How This Skill Works
Define a workflow in Amazon States Language (ASL) as a JSON state machine. Step Functions executes states such as Task, Choice, Parallel, Map, and Wait, while managing retries, backoffs, and data flow between steps. It integrates with Lambda, API Gateway, and other AWS services, and you can monitor executions in the console.
When to Use It
- Coordinating multiple AWS services into a business process (e.g., order processing, data pipelines).
- Implementing error handling, retries with backoff, and failure paths.
- Running long-lived workflows (Standard) or high-volume, short-duration tasks (Express).
- Orchestrating parallel branches to improve throughput and efficiency.
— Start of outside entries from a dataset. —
-- pv_equiv track=rewrite | github.com/v4mpir0ck/agent-linux | alertas.py | sugerir_alertas
-- ===== SOURCE A (Python) =====
-- def sugerir_alertas(problemas):
--     # problemas: lista de strings con problemas detectados
--     alertas = []
--     for problema in problemas:
--         if 'memoria' in problema:
--             alertas.append('Posible falta de RAM, revisar procesos y swap.')
--         elif 'disco' in problema:
--             alertas.append('Espacio en disco bajo, liberar espacio o ampliar.')
--         elif 'cpu' in problema:
--             alertas.append('CPU alta, revisar procesos consumidores.')
--         elif 'red' in problema:
--             alertas.append('Problemas de red, comprobar conectividad y configuración.')
--         else:
--             alertas.append(f'Revisar: {problema}')
--     return '\n'.join(alertas)
-- ===== SOURCE B (Python) =====
-- ALERT_TABLE = [
--     ('memoria', 'Posible falta de RAM, revisar procesos y swap.'),
--     ('disco', 'Espacio en disco bajo, liberar espacio o ampliar.'),
--     ('cpu', 'CPU alta, revisar procesos consumidores.'),
--     ('red', 'Problemas de red, comprobar conectividad y configuración.'),
-- ]
--
-- def sugerir_alertas(problemas):
--     # Staged sweeps: one pass over the whole input per keyword (in priority
--     # order), filling only the still-unresolved slots; a final pass fills
--     # the default. Correct because a slot, once filled, is never overwritten,
--     # so each item ends with the message of its highest-priority keyword.
--     res = [None] * len(problemas)
--     for kw, msg in ALERT_TABLE:
--         res = [msg if r is None and kw in p else r
--                for r, p in zip(res, problemas)]
--     return '\n'.join(r if r is not None else f'Revisar: {p}'
--                      for r, p in zip(res, problemas))
-- ===== Notes on version B (the rewrite author's own statement) =====
-- stated objective: alternative
-- what changed: Replaces A's single per-item if/elif dispatch by staged whole-list sweeps: one pass over the input per keyword in priority order filling still-unresolved slots of a parallel result list, then a final default-filling join pass.
import Mathlib
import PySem

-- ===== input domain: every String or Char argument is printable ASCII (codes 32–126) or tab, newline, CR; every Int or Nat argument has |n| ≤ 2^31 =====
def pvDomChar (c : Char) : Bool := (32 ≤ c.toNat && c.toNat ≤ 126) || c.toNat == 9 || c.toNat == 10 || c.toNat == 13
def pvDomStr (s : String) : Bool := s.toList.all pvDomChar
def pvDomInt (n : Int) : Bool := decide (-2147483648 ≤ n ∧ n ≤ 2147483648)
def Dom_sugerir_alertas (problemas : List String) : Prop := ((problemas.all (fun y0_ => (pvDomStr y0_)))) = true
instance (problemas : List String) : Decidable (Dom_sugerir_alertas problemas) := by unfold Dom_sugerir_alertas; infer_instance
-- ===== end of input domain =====

-- B replaces A's per-item if/elif dispatch by staged sweeps: one whole-list pass per
-- keyword in priority order, filling still-unresolved slots; objective: alternative.


-- ===== PORT A =====
def sugerir_alertas (problemas : List String) : String :=
  let alertas : List String := problemas.foldl (fun alertas problema =>
    if PySem.Str.isIn "memoria" problema then
      alertas ++ ["Posible falta de RAM, revisar procesos y swap."]
    else if PySem.Str.isIn "disco" problema then
      alertas ++ ["Espacio en disco bajo, liberar espacio o ampliar."]
    else if PySem.Str.isIn "cpu" problema then
      alertas ++ ["CPU alta, revisar procesos consumidores."]
    else if PySem.Str.isIn "red" problema then
      alertas ++ ["Problemas de red, comprobar conectividad y configuración."]
    else
      alertas ++ ["Revisar: " ++ problema]) []
  PySem.Str.join "\n" alertas

-- ===== PORT B =====
def alertTable : List (String × String) :=
  [("memoria", "Posible falta de RAM, revisar procesos y swap."),
   ("disco", "Espacio en disco bajo, liberar espacio o ampliar."),
   ("cpu", "CPU alta, revisar procesos consumidores."),
   ("red", "Problemas de red, comprobar conectividad y configuración.")]

-- one sweep: res = [msg if r is None and kw in p else r for r, p in zip(res, problemas)]
def sweep (problemas : List String) (res : List (Option String)) (kwmsg : String × String) :
    List (Option String) :=
  List.zipWith (fun r p => if r = none ∧ PySem.Str.isIn kwmsg.1 p then some kwmsg.2 else r)
    res problemas

def sugerir_alertas_alt (problemas : List String) : String :=
  -- res = [None] * len(problemas)
  let res0 : List (Option String) := problemas.map (fun _ => none)
  let res := alertTable.foldl (sweep problemas) res0
  PySem.Str.join "\n"
    (List.zipWith (fun r p => match r with | some m => m | none => "Revisar: " ++ p)
      res problemas)

-- ===== PRECONDITION & SPEC =====
def Spec_sugerir_alertas (problemas : List String) (out : String) : Prop := out = sugerir_alertas_alt problemas
instance (problemas : List String) (out : String) : Decidable (Spec_sugerir_alertas problemas out) := by unfold Spec_sugerir_alertas; infer_instance

-- ===== CLAIM (what is proved, stated in full; the proofs are below) =====
def Claim_equal_sugerir_alertas : Prop := ∀ (problemas : List String), Dom_sugerir_alertas problemas → Spec_sugerir_alertas problemas (sugerir_alertas problemas)

-- ===== LEMMAS AND PROOFS =====

-- zipping a pointwise image of l against l itself is a map over l
theorem zipWith_map_left_self {α β γ : Type} (g : β → α → γ) (f : α → β) (l : List α) :
    List.zipWith g (l.map f) l = l.map (fun p => g (f p) p) := by
  induction l with
  | nil => rfl
  | cons a t ih => simp [ih]

-- the staged sweeps over any table, started from a pointwise state, act pointwise
theorem foldl_sweep_map (problemas : List String) (T : List (String × String)) :
    ∀ f : String → Option String,
    T.foldl (sweep problemas) (problemas.map f)
      = problemas.map (fun p =>
          T.foldl (fun o km => if o = none ∧ PySem.Str.isIn km.1 p then some km.2 else o) (f p)) := by
  induction T with
  | nil => intro f; simp
  | cons km T ih =>
      intro f
      have h1 : sweep problemas (problemas.map f) km
          = problemas.map (fun p => if f p = none ∧ PySem.Str.isIn km.1 p then some km.2 else f p) := by
        simp [sweep, zipWith_map_left_self]
      simp only [List.foldl_cons, h1, ih]

-- per item: the keyword sweeps followed by default-filling compute A's cascade
theorem perItem_eq_cascade (p : String) :
    (match alertTable.foldl
        (fun o km => if o = none ∧ PySem.Str.isIn km.1 p then some km.2 else o) none with
     | some m => m
     | none => "Revisar: " ++ p)
    = (if PySem.Str.isIn "memoria" p then "Posible falta de RAM, revisar procesos y swap."
       else if PySem.Str.isIn "disco" p then "Espacio en disco bajo, liberar espacio o ampliar."
       else if PySem.Str.isIn "cpu" p then "CPU alta, revisar procesos consumidores."
       else if PySem.Str.isIn "red" p then "Problemas de red, comprobar conectividad y configuración."
       else "Revisar: " ++ p) := by
  simp only [alertTable, List.foldl_cons, List.foldl_nil]
  split_ifs <;> simp_all

-- ===== VERDICT (by name: the statement is the Claim_ definition above) =====
theorem sugerir_alertas_spec : Claim_equal_sugerir_alertas := by
  intro problemas _
  unfold Spec_sugerir_alertas sugerir_alertas sugerir_alertas_alt
  simp only [foldl_sweep_map, zipWith_map_left_self, perItem_eq_cascade]
  rw [show (fun (alertas : List String) (problema : String) =>
        if PySem.Str.isIn "memoria" problema then
          alertas ++ ["Posible falta de RAM, revisar procesos y swap."]
        else if PySem.Str.isIn "disco" problema then
          alertas ++ ["Espacio en disco bajo, liberar espacio o ampliar."]
        else if PySem.Str.isIn "cpu" problema then
          alertas ++ ["CPU alta, revisar procesos consumidores."]
        else if PySem.Str.isIn "red" problema then
          alertas ++ ["Problemas de red, comprobar conectividad y configuración."]
        else
          alertas ++ ["Revisar: " ++ problema])
      = fun alertas problema => alertas ++
          [if PySem.Str.isIn "memoria" problema then "Posible falta de RAM, revisar procesos y swap."
           else if PySem.Str.isIn "disco" problema then "Espacio en disco bajo, liberar espacio o ampliar."
           else if PySem.Str.isIn "cpu" problema then "CPU alta, revisar procesos consumidores."
           else if PySem.Str.isIn "red" problema then "Problemas de red, comprobar conectividad y configuración."
           else "Revisar: " ++ problema] from by
    funext alertas problema; split_ifs <;> rfl]
  rw [PySem.List.foldl_append_singleton_eq_map]
  simp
- Debugging and auditing executions with step-by-step state history.
Quick Start
- Step 1: Define your ASL state machine JSON that models the workflow.
- Step 2: Deploy the state machine using AWS CLI or boto3 to create it.
- Step 3: Start an execution with input data and monitor via the console or CloudWatch.
Best Practices
- Choose Standard vs Express based on durability, latency, and scale needs.
- Design idempotent tasks and implement retries with exponential backoff.
- Keep state machine definitions focused; use Map/Parallel to handle batches.
- Filter sensitive data from inputs/outputs and minimize payloads.
- Enable CloudWatch logs, metrics, and alarms to monitor executions.
Example Use Cases
- Simple Lambda Workflow: ValidateOrder → ProcessPayment → FulfillOrder.
- Create and deploy a state machine via AWS CLI (create-state-machine) or boto3 (create_state_machine).
- Start an execution with an input payload like an order and track its progress.
- Routing with Choice state based on total value or priority (high-value or rush orders).
- Processing items in parallel using Parallel or Map states to speed up workloads.